[REQUIRED WORK] Show the lines below that contain the string "chamonZVec".

[Extracted data entries]
= Beginning of Section =

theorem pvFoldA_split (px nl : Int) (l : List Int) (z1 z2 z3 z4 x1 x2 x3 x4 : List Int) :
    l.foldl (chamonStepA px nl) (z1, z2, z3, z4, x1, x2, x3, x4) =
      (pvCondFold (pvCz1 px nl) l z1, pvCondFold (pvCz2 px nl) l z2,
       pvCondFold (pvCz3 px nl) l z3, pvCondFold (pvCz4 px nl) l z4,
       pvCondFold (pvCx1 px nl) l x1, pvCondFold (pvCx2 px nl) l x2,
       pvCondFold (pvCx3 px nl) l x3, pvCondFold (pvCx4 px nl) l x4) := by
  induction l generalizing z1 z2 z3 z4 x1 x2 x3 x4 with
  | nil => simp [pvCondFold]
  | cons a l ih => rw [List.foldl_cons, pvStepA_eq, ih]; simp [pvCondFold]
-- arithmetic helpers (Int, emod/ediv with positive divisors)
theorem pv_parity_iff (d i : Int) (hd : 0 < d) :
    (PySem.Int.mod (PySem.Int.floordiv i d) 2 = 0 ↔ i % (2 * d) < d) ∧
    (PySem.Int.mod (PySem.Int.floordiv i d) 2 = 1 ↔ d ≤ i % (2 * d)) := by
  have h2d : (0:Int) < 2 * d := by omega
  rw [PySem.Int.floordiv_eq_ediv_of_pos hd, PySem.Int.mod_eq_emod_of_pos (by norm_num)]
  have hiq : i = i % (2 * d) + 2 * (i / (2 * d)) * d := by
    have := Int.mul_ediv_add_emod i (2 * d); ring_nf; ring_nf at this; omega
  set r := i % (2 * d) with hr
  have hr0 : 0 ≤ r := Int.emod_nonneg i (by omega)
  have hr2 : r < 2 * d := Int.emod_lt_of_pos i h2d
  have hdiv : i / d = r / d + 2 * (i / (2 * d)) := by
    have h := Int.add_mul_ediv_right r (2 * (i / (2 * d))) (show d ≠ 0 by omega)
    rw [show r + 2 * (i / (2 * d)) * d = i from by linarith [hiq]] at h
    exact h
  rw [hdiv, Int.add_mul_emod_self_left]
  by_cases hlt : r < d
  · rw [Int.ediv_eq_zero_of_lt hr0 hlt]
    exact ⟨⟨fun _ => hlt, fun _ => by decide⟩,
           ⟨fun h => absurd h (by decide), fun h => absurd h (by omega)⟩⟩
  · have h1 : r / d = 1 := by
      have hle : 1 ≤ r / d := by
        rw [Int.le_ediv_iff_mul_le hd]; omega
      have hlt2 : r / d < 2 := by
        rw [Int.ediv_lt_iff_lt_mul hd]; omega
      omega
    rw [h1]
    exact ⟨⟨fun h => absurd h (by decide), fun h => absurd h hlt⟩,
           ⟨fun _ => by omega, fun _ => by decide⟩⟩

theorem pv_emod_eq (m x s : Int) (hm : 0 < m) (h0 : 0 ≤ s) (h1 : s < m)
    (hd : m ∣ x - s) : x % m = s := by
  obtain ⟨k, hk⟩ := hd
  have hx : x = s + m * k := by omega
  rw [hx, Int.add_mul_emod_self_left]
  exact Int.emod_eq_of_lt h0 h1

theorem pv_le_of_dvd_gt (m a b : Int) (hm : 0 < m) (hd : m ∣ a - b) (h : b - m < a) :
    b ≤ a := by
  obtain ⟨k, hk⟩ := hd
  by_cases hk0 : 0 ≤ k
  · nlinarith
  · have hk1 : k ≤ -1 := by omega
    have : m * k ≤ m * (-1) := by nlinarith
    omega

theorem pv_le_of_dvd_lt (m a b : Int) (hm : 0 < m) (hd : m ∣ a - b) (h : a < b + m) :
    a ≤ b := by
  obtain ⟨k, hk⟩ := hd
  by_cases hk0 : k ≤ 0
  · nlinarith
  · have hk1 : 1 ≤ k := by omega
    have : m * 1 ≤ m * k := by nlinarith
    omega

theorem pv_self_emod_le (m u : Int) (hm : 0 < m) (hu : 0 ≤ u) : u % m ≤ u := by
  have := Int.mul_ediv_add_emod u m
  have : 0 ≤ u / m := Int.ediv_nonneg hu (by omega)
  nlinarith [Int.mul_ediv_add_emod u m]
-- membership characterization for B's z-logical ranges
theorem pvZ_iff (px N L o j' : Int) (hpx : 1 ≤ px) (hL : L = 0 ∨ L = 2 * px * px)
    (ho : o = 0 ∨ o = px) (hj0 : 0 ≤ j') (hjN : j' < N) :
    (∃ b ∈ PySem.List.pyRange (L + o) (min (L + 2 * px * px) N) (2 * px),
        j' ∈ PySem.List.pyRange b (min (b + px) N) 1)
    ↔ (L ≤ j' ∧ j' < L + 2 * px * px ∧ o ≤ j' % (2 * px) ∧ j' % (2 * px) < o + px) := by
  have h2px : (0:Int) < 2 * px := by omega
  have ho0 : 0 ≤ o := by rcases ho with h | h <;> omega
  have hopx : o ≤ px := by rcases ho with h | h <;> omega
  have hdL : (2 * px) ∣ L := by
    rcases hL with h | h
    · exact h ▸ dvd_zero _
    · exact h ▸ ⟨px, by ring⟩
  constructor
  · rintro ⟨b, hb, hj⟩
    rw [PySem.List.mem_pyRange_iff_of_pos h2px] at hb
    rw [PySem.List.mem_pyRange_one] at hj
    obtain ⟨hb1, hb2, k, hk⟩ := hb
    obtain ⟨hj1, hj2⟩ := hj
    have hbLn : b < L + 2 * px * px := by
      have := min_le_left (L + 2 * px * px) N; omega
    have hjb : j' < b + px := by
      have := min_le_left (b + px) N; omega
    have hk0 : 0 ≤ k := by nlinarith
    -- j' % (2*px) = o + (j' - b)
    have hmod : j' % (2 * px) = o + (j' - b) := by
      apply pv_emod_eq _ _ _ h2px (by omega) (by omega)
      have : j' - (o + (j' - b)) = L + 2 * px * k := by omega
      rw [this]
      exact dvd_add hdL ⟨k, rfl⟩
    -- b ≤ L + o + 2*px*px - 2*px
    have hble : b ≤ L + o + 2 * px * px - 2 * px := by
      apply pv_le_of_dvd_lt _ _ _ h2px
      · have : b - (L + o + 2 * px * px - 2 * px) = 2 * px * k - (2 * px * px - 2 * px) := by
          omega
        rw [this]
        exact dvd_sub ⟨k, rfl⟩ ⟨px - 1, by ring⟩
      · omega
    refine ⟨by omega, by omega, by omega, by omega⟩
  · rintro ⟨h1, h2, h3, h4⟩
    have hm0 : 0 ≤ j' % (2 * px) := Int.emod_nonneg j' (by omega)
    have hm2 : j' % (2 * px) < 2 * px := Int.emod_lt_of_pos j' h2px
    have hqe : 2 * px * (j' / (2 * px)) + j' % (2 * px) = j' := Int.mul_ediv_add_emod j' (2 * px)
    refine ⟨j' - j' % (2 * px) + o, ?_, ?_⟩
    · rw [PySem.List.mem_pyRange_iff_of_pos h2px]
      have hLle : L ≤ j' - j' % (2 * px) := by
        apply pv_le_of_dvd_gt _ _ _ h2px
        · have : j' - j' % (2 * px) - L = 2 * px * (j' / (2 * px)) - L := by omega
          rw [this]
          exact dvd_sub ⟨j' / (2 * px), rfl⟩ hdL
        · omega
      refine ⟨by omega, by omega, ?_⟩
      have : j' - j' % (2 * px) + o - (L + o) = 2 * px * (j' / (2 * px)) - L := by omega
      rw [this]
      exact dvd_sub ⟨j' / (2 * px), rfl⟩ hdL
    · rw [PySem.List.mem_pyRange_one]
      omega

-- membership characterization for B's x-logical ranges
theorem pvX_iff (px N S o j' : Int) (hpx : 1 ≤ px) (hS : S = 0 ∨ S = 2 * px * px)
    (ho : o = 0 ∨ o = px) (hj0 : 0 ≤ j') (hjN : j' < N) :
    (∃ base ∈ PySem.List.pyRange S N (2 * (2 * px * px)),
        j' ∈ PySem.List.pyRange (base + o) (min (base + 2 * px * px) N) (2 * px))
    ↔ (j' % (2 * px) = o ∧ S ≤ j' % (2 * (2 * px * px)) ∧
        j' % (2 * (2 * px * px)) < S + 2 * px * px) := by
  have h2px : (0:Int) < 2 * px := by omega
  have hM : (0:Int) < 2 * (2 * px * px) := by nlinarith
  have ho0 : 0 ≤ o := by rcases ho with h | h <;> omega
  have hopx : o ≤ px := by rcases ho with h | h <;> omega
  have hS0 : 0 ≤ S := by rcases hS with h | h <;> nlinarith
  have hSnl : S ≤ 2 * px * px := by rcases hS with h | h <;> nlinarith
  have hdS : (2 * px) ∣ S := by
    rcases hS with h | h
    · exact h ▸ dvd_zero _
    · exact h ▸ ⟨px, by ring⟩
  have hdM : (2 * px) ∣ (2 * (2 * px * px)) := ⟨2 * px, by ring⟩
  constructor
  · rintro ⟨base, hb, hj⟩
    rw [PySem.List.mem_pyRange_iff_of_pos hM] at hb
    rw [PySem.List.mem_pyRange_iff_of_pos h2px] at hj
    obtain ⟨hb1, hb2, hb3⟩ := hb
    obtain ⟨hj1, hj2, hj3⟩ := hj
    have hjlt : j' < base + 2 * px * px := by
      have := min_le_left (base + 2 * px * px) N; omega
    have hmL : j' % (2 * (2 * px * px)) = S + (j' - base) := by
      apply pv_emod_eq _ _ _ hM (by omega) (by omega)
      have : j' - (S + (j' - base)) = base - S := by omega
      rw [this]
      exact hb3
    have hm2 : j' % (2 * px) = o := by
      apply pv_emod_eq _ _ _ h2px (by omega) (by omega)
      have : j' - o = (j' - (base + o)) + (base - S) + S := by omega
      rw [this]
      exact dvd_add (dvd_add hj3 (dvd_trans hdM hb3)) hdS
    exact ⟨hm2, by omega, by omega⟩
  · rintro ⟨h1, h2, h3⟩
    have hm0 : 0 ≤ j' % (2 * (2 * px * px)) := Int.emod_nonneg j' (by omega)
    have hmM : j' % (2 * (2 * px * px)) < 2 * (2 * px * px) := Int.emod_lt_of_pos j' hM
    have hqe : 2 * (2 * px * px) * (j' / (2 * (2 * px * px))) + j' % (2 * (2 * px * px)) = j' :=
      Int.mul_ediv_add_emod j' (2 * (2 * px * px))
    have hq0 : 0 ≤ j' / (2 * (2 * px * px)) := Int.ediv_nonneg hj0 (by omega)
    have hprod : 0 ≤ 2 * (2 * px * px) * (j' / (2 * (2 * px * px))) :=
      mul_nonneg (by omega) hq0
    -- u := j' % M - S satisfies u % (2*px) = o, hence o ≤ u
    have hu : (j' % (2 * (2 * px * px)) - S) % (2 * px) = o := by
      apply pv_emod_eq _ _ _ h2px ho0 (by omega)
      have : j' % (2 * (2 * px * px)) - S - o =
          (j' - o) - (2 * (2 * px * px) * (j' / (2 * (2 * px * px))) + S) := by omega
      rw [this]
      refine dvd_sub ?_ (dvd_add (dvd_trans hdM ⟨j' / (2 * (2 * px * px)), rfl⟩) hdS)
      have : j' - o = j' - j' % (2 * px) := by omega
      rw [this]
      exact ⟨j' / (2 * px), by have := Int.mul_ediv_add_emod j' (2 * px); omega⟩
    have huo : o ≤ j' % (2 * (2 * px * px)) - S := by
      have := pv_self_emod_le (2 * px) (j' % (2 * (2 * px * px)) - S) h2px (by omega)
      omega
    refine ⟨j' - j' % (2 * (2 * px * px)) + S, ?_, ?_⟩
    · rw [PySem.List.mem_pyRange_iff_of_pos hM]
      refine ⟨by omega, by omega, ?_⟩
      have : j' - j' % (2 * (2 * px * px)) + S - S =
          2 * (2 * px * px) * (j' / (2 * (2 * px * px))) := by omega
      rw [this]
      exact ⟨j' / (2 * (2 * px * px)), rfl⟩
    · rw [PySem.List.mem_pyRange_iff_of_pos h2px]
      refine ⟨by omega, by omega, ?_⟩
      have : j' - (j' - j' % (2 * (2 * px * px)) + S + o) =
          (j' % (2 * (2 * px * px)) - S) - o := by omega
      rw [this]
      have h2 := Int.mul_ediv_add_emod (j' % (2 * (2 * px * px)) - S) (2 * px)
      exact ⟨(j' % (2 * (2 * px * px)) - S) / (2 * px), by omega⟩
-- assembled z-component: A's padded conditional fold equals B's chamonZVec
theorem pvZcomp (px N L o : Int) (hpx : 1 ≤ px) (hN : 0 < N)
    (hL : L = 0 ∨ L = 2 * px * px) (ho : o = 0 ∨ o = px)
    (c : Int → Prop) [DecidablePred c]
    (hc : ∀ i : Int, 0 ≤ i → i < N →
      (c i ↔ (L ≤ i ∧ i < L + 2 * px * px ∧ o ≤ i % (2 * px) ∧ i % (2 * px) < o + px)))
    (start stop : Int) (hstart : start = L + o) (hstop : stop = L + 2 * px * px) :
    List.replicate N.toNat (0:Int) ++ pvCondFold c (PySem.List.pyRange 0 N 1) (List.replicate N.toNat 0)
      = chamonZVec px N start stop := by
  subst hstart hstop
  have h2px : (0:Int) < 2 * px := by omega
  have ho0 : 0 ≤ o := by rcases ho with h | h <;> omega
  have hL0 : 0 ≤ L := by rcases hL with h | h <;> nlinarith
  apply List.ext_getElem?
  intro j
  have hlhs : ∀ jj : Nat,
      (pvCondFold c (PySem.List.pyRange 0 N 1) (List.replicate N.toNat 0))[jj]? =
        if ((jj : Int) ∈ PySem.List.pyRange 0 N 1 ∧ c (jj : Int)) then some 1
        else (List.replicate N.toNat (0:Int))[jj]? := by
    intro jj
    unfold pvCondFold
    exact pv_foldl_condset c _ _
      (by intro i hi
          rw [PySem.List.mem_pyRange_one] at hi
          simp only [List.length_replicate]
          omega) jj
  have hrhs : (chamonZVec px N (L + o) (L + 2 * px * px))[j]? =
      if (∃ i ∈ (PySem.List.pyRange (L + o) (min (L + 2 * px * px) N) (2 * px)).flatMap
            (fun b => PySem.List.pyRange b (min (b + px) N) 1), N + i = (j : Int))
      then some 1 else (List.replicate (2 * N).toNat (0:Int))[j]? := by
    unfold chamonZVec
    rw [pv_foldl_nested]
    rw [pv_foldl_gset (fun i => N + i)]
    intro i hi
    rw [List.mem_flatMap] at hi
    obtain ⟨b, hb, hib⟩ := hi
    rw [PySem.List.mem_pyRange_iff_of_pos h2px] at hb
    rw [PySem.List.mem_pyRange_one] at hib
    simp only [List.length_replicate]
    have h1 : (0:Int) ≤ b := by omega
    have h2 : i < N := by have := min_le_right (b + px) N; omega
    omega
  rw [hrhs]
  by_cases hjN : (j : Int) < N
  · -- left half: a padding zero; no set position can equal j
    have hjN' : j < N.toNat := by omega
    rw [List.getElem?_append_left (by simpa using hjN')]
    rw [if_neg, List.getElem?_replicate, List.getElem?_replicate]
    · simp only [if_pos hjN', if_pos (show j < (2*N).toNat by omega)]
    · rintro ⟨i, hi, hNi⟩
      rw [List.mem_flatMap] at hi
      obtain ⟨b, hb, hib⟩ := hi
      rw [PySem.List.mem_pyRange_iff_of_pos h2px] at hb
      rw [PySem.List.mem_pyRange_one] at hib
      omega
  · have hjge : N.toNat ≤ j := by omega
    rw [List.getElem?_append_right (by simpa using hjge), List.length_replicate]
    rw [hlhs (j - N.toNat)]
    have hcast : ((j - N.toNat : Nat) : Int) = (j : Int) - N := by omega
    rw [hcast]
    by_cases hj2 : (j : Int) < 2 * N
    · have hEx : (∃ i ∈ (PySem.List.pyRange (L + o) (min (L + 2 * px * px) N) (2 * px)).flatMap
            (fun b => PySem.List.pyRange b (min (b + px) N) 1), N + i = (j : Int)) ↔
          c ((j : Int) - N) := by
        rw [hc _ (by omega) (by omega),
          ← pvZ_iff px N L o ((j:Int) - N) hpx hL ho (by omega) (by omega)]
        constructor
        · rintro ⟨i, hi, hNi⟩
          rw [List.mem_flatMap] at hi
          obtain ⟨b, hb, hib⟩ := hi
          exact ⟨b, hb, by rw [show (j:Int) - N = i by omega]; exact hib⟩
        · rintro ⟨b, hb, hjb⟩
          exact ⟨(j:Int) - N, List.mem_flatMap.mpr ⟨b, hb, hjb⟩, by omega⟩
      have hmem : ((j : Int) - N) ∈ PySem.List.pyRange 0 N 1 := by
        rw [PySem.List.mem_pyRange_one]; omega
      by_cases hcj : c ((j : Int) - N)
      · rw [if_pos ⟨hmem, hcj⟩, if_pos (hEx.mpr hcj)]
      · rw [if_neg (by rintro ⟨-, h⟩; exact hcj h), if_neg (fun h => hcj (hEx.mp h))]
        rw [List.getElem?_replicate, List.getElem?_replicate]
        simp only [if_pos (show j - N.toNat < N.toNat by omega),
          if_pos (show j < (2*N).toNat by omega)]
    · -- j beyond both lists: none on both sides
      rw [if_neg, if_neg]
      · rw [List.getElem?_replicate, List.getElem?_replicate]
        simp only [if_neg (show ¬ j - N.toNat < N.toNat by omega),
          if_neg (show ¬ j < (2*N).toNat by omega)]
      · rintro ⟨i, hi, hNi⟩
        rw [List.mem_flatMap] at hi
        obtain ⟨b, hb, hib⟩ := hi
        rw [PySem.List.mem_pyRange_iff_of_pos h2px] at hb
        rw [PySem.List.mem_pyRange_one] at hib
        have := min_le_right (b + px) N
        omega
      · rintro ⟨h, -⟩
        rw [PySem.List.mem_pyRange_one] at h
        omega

= End of Section =
= Beginning of Section =

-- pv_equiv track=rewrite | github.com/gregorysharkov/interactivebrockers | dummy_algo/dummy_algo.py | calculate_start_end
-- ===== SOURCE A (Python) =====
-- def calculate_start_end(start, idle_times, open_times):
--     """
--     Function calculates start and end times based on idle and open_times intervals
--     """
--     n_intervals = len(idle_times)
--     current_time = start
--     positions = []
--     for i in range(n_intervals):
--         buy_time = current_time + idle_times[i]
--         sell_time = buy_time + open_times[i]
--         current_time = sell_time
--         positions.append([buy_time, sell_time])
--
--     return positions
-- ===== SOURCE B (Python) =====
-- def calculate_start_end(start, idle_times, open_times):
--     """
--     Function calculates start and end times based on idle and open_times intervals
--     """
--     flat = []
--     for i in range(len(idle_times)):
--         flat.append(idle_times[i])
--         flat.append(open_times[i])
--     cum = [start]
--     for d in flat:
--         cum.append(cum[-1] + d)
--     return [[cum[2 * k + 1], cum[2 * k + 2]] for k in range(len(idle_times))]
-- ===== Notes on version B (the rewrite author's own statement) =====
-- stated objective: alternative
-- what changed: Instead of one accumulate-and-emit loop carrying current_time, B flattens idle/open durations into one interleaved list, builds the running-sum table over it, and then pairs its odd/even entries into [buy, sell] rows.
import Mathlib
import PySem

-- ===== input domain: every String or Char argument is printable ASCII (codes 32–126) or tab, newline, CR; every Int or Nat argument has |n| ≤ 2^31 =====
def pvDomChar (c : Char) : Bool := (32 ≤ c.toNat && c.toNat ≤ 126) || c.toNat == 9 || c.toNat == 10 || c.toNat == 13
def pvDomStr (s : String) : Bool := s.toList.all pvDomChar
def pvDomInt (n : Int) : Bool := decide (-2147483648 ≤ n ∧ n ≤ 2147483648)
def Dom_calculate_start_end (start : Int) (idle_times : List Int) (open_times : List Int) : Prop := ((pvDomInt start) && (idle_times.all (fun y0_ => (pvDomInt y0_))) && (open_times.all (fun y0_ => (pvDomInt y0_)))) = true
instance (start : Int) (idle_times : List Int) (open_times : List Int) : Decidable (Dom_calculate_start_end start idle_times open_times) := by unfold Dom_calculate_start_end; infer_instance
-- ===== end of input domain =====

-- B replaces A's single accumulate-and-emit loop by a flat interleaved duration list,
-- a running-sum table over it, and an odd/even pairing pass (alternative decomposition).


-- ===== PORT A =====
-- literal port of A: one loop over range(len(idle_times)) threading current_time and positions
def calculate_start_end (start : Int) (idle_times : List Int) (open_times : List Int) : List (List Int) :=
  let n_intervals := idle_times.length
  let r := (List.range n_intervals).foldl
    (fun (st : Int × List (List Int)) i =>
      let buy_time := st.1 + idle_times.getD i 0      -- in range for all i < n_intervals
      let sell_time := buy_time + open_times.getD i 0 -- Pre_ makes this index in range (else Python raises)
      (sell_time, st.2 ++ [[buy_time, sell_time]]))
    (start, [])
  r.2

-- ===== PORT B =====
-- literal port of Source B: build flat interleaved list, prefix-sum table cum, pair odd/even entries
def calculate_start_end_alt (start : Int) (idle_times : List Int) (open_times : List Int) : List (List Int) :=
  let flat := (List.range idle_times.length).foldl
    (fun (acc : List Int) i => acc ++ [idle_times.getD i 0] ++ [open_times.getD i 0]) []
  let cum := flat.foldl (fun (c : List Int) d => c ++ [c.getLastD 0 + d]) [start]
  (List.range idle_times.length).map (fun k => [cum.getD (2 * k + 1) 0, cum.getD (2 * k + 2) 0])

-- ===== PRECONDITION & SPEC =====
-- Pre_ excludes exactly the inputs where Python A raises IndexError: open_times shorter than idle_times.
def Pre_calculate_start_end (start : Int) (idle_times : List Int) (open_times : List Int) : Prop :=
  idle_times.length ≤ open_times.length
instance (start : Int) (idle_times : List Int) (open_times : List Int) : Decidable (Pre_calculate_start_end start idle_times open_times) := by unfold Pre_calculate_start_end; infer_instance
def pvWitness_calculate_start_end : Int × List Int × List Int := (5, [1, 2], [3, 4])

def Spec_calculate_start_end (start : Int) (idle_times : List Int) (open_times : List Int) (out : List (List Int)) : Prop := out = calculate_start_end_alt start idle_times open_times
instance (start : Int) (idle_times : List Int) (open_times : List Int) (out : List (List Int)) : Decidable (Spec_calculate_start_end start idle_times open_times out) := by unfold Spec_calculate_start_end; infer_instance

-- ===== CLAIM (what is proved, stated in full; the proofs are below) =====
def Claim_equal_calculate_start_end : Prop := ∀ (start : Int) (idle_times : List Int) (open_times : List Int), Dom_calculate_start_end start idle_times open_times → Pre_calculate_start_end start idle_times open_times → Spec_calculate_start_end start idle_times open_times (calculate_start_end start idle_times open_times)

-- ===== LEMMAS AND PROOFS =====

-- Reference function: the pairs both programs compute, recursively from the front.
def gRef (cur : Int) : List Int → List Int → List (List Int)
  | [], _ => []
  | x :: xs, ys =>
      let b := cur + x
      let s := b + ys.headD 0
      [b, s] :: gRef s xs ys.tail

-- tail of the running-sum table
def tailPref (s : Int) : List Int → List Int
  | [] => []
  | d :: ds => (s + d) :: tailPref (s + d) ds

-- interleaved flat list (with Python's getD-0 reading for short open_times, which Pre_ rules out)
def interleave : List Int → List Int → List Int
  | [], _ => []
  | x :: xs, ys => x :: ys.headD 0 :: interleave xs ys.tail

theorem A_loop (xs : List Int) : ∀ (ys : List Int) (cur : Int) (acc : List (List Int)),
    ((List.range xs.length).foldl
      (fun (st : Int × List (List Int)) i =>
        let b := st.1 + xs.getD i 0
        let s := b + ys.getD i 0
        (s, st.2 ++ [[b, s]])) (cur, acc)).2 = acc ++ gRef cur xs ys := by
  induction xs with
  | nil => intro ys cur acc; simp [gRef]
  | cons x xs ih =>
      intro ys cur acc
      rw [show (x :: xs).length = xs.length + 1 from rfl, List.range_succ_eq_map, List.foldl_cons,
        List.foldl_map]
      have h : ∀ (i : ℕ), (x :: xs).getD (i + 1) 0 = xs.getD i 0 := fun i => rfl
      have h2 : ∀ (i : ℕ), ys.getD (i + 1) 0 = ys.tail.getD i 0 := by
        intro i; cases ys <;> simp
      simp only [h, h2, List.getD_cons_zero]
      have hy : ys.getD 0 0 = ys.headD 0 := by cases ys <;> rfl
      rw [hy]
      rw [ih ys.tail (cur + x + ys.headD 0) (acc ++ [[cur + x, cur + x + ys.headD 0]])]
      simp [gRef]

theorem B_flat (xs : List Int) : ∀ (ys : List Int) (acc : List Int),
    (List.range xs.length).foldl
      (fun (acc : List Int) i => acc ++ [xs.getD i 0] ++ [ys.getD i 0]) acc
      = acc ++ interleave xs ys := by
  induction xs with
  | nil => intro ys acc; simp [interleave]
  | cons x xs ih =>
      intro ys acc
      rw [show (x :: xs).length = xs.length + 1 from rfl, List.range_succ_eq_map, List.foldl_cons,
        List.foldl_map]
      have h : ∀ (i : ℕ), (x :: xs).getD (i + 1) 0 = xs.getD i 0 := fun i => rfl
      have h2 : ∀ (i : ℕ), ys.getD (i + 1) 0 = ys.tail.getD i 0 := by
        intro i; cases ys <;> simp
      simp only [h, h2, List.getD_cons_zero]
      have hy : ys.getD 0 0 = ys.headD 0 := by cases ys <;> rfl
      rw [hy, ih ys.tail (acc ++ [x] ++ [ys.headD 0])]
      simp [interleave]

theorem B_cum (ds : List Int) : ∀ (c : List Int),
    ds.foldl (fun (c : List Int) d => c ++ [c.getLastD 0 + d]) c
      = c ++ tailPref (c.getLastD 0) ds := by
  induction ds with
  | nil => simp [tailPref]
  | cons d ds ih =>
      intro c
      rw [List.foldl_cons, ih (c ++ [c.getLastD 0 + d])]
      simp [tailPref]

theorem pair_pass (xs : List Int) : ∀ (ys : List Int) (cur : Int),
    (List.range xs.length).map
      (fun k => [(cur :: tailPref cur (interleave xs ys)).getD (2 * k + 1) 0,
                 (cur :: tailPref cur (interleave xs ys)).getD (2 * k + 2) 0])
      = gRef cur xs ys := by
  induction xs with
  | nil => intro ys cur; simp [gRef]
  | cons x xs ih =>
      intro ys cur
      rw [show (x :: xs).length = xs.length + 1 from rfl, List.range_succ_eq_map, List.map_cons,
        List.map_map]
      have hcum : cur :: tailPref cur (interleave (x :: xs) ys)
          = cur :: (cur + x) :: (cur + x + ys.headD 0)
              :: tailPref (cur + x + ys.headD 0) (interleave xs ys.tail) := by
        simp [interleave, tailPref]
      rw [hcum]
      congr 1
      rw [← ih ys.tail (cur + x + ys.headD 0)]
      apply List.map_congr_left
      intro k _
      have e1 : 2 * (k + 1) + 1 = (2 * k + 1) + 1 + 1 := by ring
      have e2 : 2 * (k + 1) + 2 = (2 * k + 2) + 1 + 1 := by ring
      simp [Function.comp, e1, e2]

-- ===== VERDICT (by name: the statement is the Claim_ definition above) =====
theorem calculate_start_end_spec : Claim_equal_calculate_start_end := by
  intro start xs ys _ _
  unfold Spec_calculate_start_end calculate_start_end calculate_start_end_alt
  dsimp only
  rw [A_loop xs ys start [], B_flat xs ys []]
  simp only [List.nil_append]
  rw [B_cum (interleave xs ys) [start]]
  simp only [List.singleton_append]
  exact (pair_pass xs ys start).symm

= End of Section =

[RESULT OF THE EXERCISE]
-- assembled z-component: A's padded conditional fold equals B's chamonZVec
      = chamonZVec px N start stop := by
  have hrhs : (chamonZVec px N (L + o) (L + 2 * px * px))[j]? =
    unfold chamonZVec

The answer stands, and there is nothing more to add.